Your assignment: Your answer should show every line of the material below that includes "hpre".

### Task inputs

-- ===== VERDICT (by name: the statement is the Claim_ definition above) =====
theorem calc_accuracy_per_file_length_spec : Claim_equal_calc_accuracy_per_file_length := by
  intro pred gt filelen intervals _hdom hpre
  unfold Spec_calc_accuracy_per_file_length
  simp only [calc_accuracy_per_file_length, calc_accuracy_per_file_length_alt]
  have hA : List.foldl (pvABody pred gt filelen) PySem.Dict.empty intervals
      = List.foldl (fun (d : PySem.Dict Int (Int × Int)) t =>
          d.insert t (pvC (pvPs pred gt filelen) t, pvT (pvPs pred gt filelen) t))
        PySem.Dict.empty intervals := by
    apply PySem.List.foldl_congr_mem
    intro d x hx
    apply pvAVal
    intro k hk hle
    exact hpre k hk ⟨x, hx, hle⟩
  have hB : List.foldl
        (pvBBody (PySem.List.sorted (pvPs pred gt filelen) (fun x => x.1))
          ((PySem.List.sorted (pvPs pred gt filelen) (fun x => x.1)).foldl
            (fun st p => (st.1 ++ [st.2 + p.2], st.2 + p.2)) (([(0 : Int)], (0 : Int)))).1)
        PySem.Dict.empty intervals
      = List.foldl (fun (d : PySem.Dict Int (Int × Int)) t =>
          d.insert t (pvC (pvPs pred gt filelen) t, pvT (pvPs pred gt filelen) t))
        PySem.Dict.empty intervals := by
    apply PySem.List.foldl_congr_mem
    intro d x hx
    exact pvBVal (pvPs pred gt filelen) x d
  show (List.foldl (pvABody pred gt filelen) PySem.Dict.empty intervals).items
      = (List.foldl
          (pvBBody (PySem.List.sorted (pvPs pred gt filelen) (fun x => x.1))
            ((PySem.List.sorted (pvPs pred gt filelen) (fun x => x.1)).foldl
              (fun st p => (st.1 ++ [st.2 + p.2], st.2 + p.2)) (([(0 : Int)], (0 : Int)))).1)
          PySem.Dict.empty intervals).items
  rw [hA, hB]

######

Answer for this exercise:
  intro pred gt filelen intervals _hdom hpre
    exact hpre k hk ⟨x, hx, hle⟩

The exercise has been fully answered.